------ Data provided ------

-- pv_equiv track=rewrite | github.com/K-Musembi/alx-backend-user-data | 0x01-Basic_authentication/api/v1/auth/basic_auth.py | extract_user_credentials
-- ===== SOURCE A (Python) =====
-- from typing import Tuple, TypeVar
--
-- def extract_user_credentials(decoded_base64_authorization_header:
--                              str) -> Tuple[str, str]:
--     """extract username and password"""
--     if decoded_base64_authorization_header is None or not isinstance(
--             decoded_base64_authorization_header, str):
--         return None, None
--
--     email = ""
--     password = ""
--     semicolon = ""
--     for char in decoded_base64_authorization_header:
--         if char == ":":
--             semicolon = char
--         elif semicolon == "":
--             email += char
--         else:
--             password += char
--
--     if semicolon == "":
--         return None, None
--
--     return email, password
-- ===== SOURCE B (Python) =====
-- def extract_user_credentials(decoded_base64_authorization_header):
--     """extract username and password"""
--     if decoded_base64_authorization_header is None or not isinstance(
--             decoded_base64_authorization_header, str):
--         return None, None
--     parts = decoded_base64_authorization_header.split(":")
--     if len(parts) < 2:
--         return None, None
--     # every colon separates parts, and A's loop never appends a colon,
--     # so the password is the remaining parts joined with nothing
--     return parts[0], "".join(parts[1:])
-- ===== Notes on version B (the rewrite author's own statement) =====
-- stated objective: faster
-- what changed: replaces the character-by-character state-machine loop with quadratic-prone string += accumulation by a single str.split(":") plus an empty join of the remaining parts
import Mathlib
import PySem

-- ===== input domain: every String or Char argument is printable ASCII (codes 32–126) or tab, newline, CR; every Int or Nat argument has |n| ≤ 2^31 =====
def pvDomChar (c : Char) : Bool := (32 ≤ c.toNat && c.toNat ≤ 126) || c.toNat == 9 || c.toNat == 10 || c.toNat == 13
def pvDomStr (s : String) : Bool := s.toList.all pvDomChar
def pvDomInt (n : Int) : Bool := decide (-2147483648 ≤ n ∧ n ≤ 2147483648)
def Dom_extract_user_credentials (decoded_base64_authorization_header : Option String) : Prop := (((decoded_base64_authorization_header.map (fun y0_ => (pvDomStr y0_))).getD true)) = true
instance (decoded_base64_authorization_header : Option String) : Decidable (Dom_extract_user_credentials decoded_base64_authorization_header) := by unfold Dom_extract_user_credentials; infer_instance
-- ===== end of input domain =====

-- B replaces A's character-by-character state machine by split(":") + "".join of the remaining
-- parts (measured faster: C-level split/join instead of per-char += accumulation); return values proved equal for every input.

-- ===== PORT A =====
-- A's loop body: state is (email, password, semicolon), each a list of chars
def euc_step (st : List Char × List Char × List Char) (char : Char) :
    List Char × List Char × List Char :=
  if char = ':' then (st.1, st.2.1, [char])
  else if st.2.2 = [] then (st.1 ++ [char], st.2.1, st.2.2)
  else (st.1, st.2.1 ++ [char], st.2.2)

def extract_user_credentials (decoded_base64_authorization_header : Option String) :
    Option String × Option String :=
  match decoded_base64_authorization_header with
  | none => (none, none)
  | some s =>
    let st := s.toList.foldl euc_step ([], [], [])
    if st.2.2 = [] then (none, none)
    else (some (String.ofList st.1), some (String.ofList st.2.1))

-- ===== PORT B =====
def extract_user_credentials_alt (decoded_base64_authorization_header : Option String) :
    Option String × Option String :=
  match decoded_base64_authorization_header with
  | none => (none, none)
  | some s =>
    let parts := PySem.Chars.splitOn s.toList [':']
    if parts.length < 2 then (none, none)
    else (some (String.ofList (parts.headD [])),
          some (String.ofList (PySem.Chars.join [] parts.tail)))

-- ===== PRECONDITION & SPEC =====
def Spec_extract_user_credentials (decoded_base64_authorization_header : Option String) (out : Option String × Option String) : Prop := out = extract_user_credentials_alt decoded_base64_authorization_header
instance (decoded_base64_authorization_header : Option String) (out : Option String × Option String) : Decidable (Spec_extract_user_credentials decoded_base64_authorization_header out) := by unfold Spec_extract_user_credentials; infer_instance

-- ===== CLAIM (what is proved, stated in full; the proofs are below) =====
def Claim_equal_extract_user_credentials : Prop := ∀ (decoded_base64_authorization_header : Option String), Dom_extract_user_credentials decoded_base64_authorization_header → Spec_extract_user_credentials decoded_base64_authorization_header (extract_user_credentials decoded_base64_authorization_header)

-- ===== LEMMAS AND PROOFS =====

-- single-character split, as a plain structural recursion
def spl (x : Char) : List Char → List (List Char)
  | [] => [[]]
  | c :: cs => if c = x then [] :: spl x cs else (spl x cs).modifyHead (c :: ·)

theorem spl_ne_nil (x : Char) (cs : List Char) : spl x cs ≠ [] := by
  induction cs with
  | nil => simp [spl]
  | cons c cs ih =>
    simp only [spl]; split
    · simp
    · cases h : spl x cs with
      | nil => exact absurd h ih
      | cons a l => simp [List.modifyHead]

theorem go_eq (x : Char) (cs : List Char) : ∀ (fuel : Nat) (cur : List Char)
    (acc : List (List Char)), cs.length ≤ fuel →
    PySem.Chars.splitOn.go [x] fuel cs cur acc
      = acc.reverse ++ (spl x cs).modifyHead (cur.reverse ++ ·) := by
  induction cs with
  | nil =>
    intro fuel cur acc h
    cases fuel <;> simp [PySem.Chars.splitOn.go, spl]
  | cons c cs ih =>
    intro fuel cur acc h
    cases fuel with
    | zero => simp at h
    | succ f =>
      rw [PySem.Chars.splitOn.go]
      simp only [List.length_cons, Nat.add_le_add_iff_right] at h
      by_cases hc : c = x
      · subst hc
        rw [if_pos (by simp [List.isPrefixOf])]
        simp only [List.length_cons, List.length_nil, List.drop_succ_cons, List.drop_zero]
        rw [ih f [] (cur.reverse :: acc) h]
        simp [spl]
        cases hs : spl c cs with
        | nil => exact absurd hs (spl_ne_nil c cs)
        | cons a l => simp [List.modifyHead]
      · rw [if_neg (by simp [List.isPrefixOf, Ne.symm hc])]
        rw [ih f (c :: cur) acc h]
        simp only [spl, if_neg hc]
        cases hs : spl x cs with
        | nil => exact absurd hs (spl_ne_nil x cs)
        | cons a l => simp [List.modifyHead]

theorem splitOn_single (x : Char) (cs : List Char) :
    PySem.Chars.splitOn cs [x] = spl x cs := by
  rw [PySem.Chars.splitOn, go_eq x cs (cs.length + 1) [] [] (by omega)]
  cases hs : spl x cs with
  | nil => exact absurd hs (spl_ne_nil x cs)
  | cons a l => simp [List.modifyHead]

theorem spl_headD (x : Char) (cs : List Char) :
    (spl x cs).headD [] = cs.takeWhile (· ≠ x) := by
  induction cs with
  | nil => simp [spl]
  | cons c cs ih =>
    simp only [spl]
    by_cases hc : c = x
    · simp [hc]
    · rw [if_neg hc]
      cases hs : spl x cs with
      | nil => exact absurd hs (spl_ne_nil x cs)
      | cons a l =>
        rw [hs] at ih
        simp only [ne_eq, decide_not, List.headD_cons] at ih
        simp [List.modifyHead, hc, ih]

theorem spl_flatten (x : Char) (cs : List Char) :
    (spl x cs).flatten = cs.filter (· ≠ x) := by
  induction cs with
  | nil => simp [spl]
  | cons c cs ih =>
    simp only [spl]
    by_cases hc : c = x
    · simp [hc, ih]
    · rw [if_neg hc]
      cases hs : spl x cs with
      | nil => exact absurd hs (spl_ne_nil x cs)
      | cons a l =>
        rw [hs] at ih
        simp only [ne_eq, decide_not, List.flatten_cons] at ih
        simp [List.modifyHead, hc, ih]

theorem spl_tail_flatten (x : Char) (cs : List Char) :
    (spl x cs).tail.flatten = ((cs.dropWhile (· ≠ x)).drop 1).filter (· ≠ x) := by
  induction cs with
  | nil => simp [spl]
  | cons c cs ih =>
    simp only [spl]
    by_cases hc : c = x
    · simp [hc, spl_flatten]
    · rw [if_neg hc]
      cases hs : spl x cs with
      | nil => exact absurd hs (spl_ne_nil x cs)
      | cons a l =>
        rw [hs] at ih
        simpa [List.modifyHead, List.dropWhile_cons, hc] using ih

theorem spl_length (x : Char) (cs : List Char) :
    2 ≤ (spl x cs).length ↔ x ∈ cs := by
  induction cs with
  | nil => simp [spl]
  | cons c cs ih =>
    simp only [spl]
    by_cases hc : c = x
    · subst hc
      have h1 : 0 < (spl c cs).length := List.length_pos_iff.mpr (spl_ne_nil c cs)
      rw [if_pos rfl]
      simp only [List.length_cons, List.mem_cons]
      constructor
      · intro _; exact Or.inl trivial
      · intro _; omega
    · rw [if_neg hc]
      cases hs : spl x cs with
      | nil => exact absurd hs (spl_ne_nil x cs)
      | cons a l =>
        rw [hs] at ih
        simp only [List.modifyHead, List.length_cons, List.mem_cons] at *
        rw [ih]
        constructor
        · exact Or.inr
        · rintro (h | h)
          · exact absurd h.symm hc
          · exact h

-- sep.join with the empty separator is list concatenation (no such lemma found in Mathlib)
theorem intercalate_nil (L : List (List Char)) : List.intercalate [] L = L.flatten := by
  induction L with
  | nil => simp [List.intercalate]
  | cons a l ih => cases l <;> simp_all [List.intercalate, List.intersperse]

-- A's loop after the first colon: appends every non-colon char to the password
theorem euc_foldl_seen (cs : List Char) : ∀ (e p : List Char),
    cs.foldl euc_step (e, p, [':']) = (e, p ++ cs.filter (· ≠ ':'), [':']) := by
  induction cs with
  | nil => simp
  | cons c cs ih =>
    intro e p
    simp only [List.foldl_cons, euc_step, List.filter_cons]
    by_cases hc : c = ':'
    · simp [hc, ih]
    · simp [hc, ih, List.append_assoc]

-- A's loop before any colon
theorem euc_foldl_unseen (cs : List Char) : ∀ (e p : List Char),
    cs.foldl euc_step (e, p, []) =
      (e ++ cs.takeWhile (· ≠ ':'),
       p ++ ((cs.dropWhile (· ≠ ':')).drop 1).filter (· ≠ ':'),
       if ':' ∈ cs then [':'] else []) := by
  induction cs with
  | nil => simp
  | cons c cs ih =>
    intro e p
    simp only [List.foldl_cons, euc_step, List.takeWhile_cons, List.dropWhile_cons]
    by_cases hc : c = ':'
    · simp [hc, euc_foldl_seen]
    · have h2 : ¬(':' = c) := fun h => hc h.symm
      simp [hc, h2, ih, List.append_assoc]

-- ===== VERDICT (by name: the statement is the Claim_ definition above) =====
theorem extract_user_credentials_spec : Claim_equal_extract_user_credentials := by
  intro h _
  unfold Spec_extract_user_credentials extract_user_credentials extract_user_credentials_alt
  cases h with
  | none => rfl
  | some s =>
    have hlen := spl_length ':' s.toList
    by_cases hm : ':' ∈ s.toList
    · have h2 : ¬ (spl ':' s.toList).length < 2 := by
        have := hlen.mpr hm; omega
      simp only [splitOn_single, euc_foldl_unseen s.toList [] [], hm, if_true,
        PySem.Chars.join, intercalate_nil, if_neg h2]
      simp [spl_tail_flatten, List.drop_one, ← List.headD_eq_head?_getD, spl_headD]
    · have h2 : (spl ':' s.toList).length < 2 := by
        rcases Nat.lt_or_ge (spl ':' s.toList).length 2 with h | h
        · exact h
        · exact absurd (hlen.mp h) hm
      simp only [splitOn_single, euc_foldl_unseen s.toList [] [], hm, if_false]
      simp only [if_pos (show (spl ':' s.toList).length < 2 from h2)]
      simp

------

Search the entries for the word "appends", then copy every line in which it is found.

• Response area
--     # every colon separates parts, and A's loop never appends a colon,
-- A's loop after the first colon: appends every non-colon char to the password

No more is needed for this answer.